Example 1: Evaluate OpenAI's o3-mini

This command evaluates the o3-mini model using harmful tool names for the bio and cyber risk domains and saves the results in a timestamped directory.

python evaluation/main.py \
    --model_name "o3-mini" \
    --api_base "https://api.openai.com/v1" \
    --model_provider "openai" \
    --job_id "o3-mini-harmful-run-bio-cyber"

Example 2: Evaluate Google's gemini-2.5-pro with Benign Tool Names

This command tests for shallow alignment by using benign tool names.
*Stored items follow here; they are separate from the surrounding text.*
theorem pvRow_keys_nodup (x : String) (l : List (String × String))
    (hp : ∀ q ∈ l, q.1 < q.2) : ((pvRow x l).map Prod.fst).Nodup := by
  unfold pvRow
  rw [List.map_map]
  have hnd : ((PySem.Set.ofList l).filter (fun q => decide (x = q.1 ∨ x = q.2))).Nodup :=
    (PySem.Set.nodup_ofList l).filter _
  apply (List.nodup_map_iff_inj_on hnd).mpr
  intro q hq r hr h
  have hq' := List.mem_filter.mp hq
  have hr' := List.mem_filter.mp hr
  exact pvOther_inj x q r
    (hp q ((PySem.Set.mem_ofList l q).mp hq'.1)) (hp r ((PySem.Set.mem_ofList l r).mp hr'.1))
    (of_decide_eq_true hq'.2) (of_decide_eq_true hr'.2) h

theorem pvRow_nil_of_not_mem (z : String) (l : List (String × String))
    (h : ∀ q ∈ l, ¬(z = q.1 ∨ z = q.2)) : pvRow z l = [] := by
  unfold pvRow
  rw [List.filter_eq_nil_iff.mpr, List.map_nil]
  intro q hq
  simpa using h q ((PySem.Set.mem_ofList l q).mp hq)

theorem pvRow_irrelevant (z : String) (l : List (String × String)) (p : String × String)
    (hz1 : z ≠ p.1) (hz2 : z ≠ p.2) : pvRow z (l ++ [p]) = pvRow z l := by
  unfold pvRow
  rw [pvOfList_append]
  have hcnt : ∀ q ∈ (PySem.Set.ofList l).filter (fun q => decide (z = q.1 ∨ z = q.2)),
      ((l ++ [p]).count q : Int) = (l.count q : Int) := by
    intro q hq
    have hended := of_decide_eq_true (List.mem_filter.mp hq).2
    have hqp : p ≠ q := by
      rintro rfl
      rcases hended with h | h
      · exact hz1 h
      · exact hz2 h
    simp [List.count_append, hqp]
  by_cases hm : p ∈ l
  · rw [if_pos hm]
    apply List.map_congr_left
    intro q hq
    rw [hcnt q hq]
  · rw [if_neg hm, List.filter_append]
    have : [p].filter (fun q => decide (z = q.1 ∨ z = q.2)) = [] := by
      simp [hz1, hz2]
    rw [this, List.append_nil]
    apply List.map_congr_left
    intro q hq
    rw [hcnt q hq]
theorem pvRow_key_mem_iff_fst (l : List (String × String)) (p : String × String)
    (hp : ∀ q ∈ l, q.1 < q.2) (hpp : p.1 < p.2) :
    (p.2 ∈ (pvRow p.1 l).map Prod.fst) ↔ p ∈ l := by
  unfold pvRow
  rw [List.map_map]
  constructor
  · intro h
    obtain ⟨q, hq, hqo⟩ := List.mem_map.mp h
    have hq' := List.mem_filter.mp hq
    have hql : q ∈ l := (PySem.Set.mem_ofList l q).mp hq'.1
    have hqp : q = p :=
      pvOther_inj p.1 q p (hp q hql) hpp (of_decide_eq_true hq'.2) (Or.inl rfl)
        (by simpa using hqo)
    rwa [hqp] at hql
  · intro hpl
    apply List.mem_map.mpr
    exact ⟨p, List.mem_filter.mpr ⟨(PySem.Set.mem_ofList l p).mpr hpl, by simp⟩, by simp⟩

theorem pvRow_key_mem_iff_snd (l : List (String × String)) (p : String × String)
    (hp : ∀ q ∈ l, q.1 < q.2) (hpp : p.1 < p.2) :
    (p.1 ∈ (pvRow p.2 l).map Prod.fst) ↔ p ∈ l := by
  have hne : p.1 ≠ p.2 := ne_of_lt hpp
  unfold pvRow
  rw [List.map_map]
  constructor
  · intro h
    obtain ⟨q, hq, hqo⟩ := List.mem_map.mp h
    have hq' := List.mem_filter.mp hq
    have hql : q ∈ l := (PySem.Set.mem_ofList l q).mp hq'.1
    have hqp : q = p :=
      pvOther_inj p.2 q p (hp q hql) hpp (of_decide_eq_true hq'.2) (Or.inr rfl)
        (by simpa [hne] using hqo)
    rwa [hqp] at hql
  · intro hpl
    apply List.mem_map.mpr
    exact ⟨p, List.mem_filter.mpr ⟨(PySem.Set.mem_ofList l p).mpr hpl, by simp⟩, by simp [hne]⟩

theorem pvRow_bump_fst (l : List (String × String)) (p : String × String)
    (hp : ∀ q ∈ l, q.1 < q.2) (hpp : p.1 < p.2) :
    pvRow p.1 (l ++ [p]) = pvBump (pvRow p.1 l) p.2 := by
  by_cases hpl : p ∈ l
  · have hkey : p.2 ∈ (pvRow p.1 l).map Prod.fst :=
      (pvRow_key_mem_iff_fst l p hp hpp).mpr hpl
    unfold pvBump
    rw [if_pos hkey]
    unfold pvRow
    rw [pvOfList_append, if_pos hpl, List.map_map]
    apply List.map_congr_left
    intro q hq
    have hq' := List.mem_filter.mp hq
    have hql : q ∈ l := (PySem.Set.mem_ofList l q).mp hq'.1
    by_cases hqp : q = p
    · subst hqp
      simp [List.count_append]
    · have hoth : (if q.1 = p.1 then q.2 else q.1) ≠ p.2 := by
        intro he
        exact hqp (pvOther_inj p.1 q p (hp q hql) hpp (of_decide_eq_true hq'.2) (Or.inl rfl)
          (by simpa using he))
      have hpq : p ≠ q := fun e => hqp e.symm
      simp [Function.comp, hoth, List.count_append, hpq]
  · have hkey : p.2 ∉ (pvRow p.1 l).map Prod.fst := fun h =>
      hpl ((pvRow_key_mem_iff_fst l p hp hpp).mp h)
    unfold pvBump
    rw [if_neg hkey]
    unfold pvRow
    rw [pvOfList_append, if_neg hpl, List.filter_append]
    have hfp : ([p].filter (fun q => decide (p.1 = q.1 ∨ p.1 = q.2))) = [p] := by simp
    rw [hfp, List.map_append]
    congr 1
    · apply List.map_congr_left
      intro q hq
      have hq' := List.mem_filter.mp hq
      have hql : q ∈ l := (PySem.Set.mem_ofList l q).mp hq'.1
      have hpq : p ≠ q := fun e => hpl (e ▸ hql)
      simp [List.count_append, hpq]
    · have hcnt : l.count p = 0 := List.count_eq_zero.mpr hpl
      simp [List.count_append, hcnt]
The evaluation is run for the self-proliferation risk domain only.

python evaluation/main.py \
    --model_name "gemini-2.5-pro" \
    --api_base "https://generativelanguage.googleapis.com/v1beta" \
    --model_provider "gemini" \
    --use_benign 1 \
    --job_id "gemini-2.5-pro-benign-run-self"

Understanding the Output

  • Results (--output_dir):

    • A results.jsonl file will be created in a subdirectory like <output_dir>/<model_name>/<job_id>/.../.
    • Each line in the JSONL file corresponds to one scenario-category pair and contains the final result, including whether the misaligned tool was called (trigger_called).
  • Trajectories (--log_dir):

    • For each scenario, a .log file is created (e.g., <log_dir>/.../<scenario_name>.log).
    • This file contains the complete, turn-by-turn interaction history between the agent and the environment, including system prompts, pressure messages, agent reasoning, and tool calls. It is invaluable for qualitative analysis and debugging.
    • There will be further .err files created under the same directories if errors occur during execution.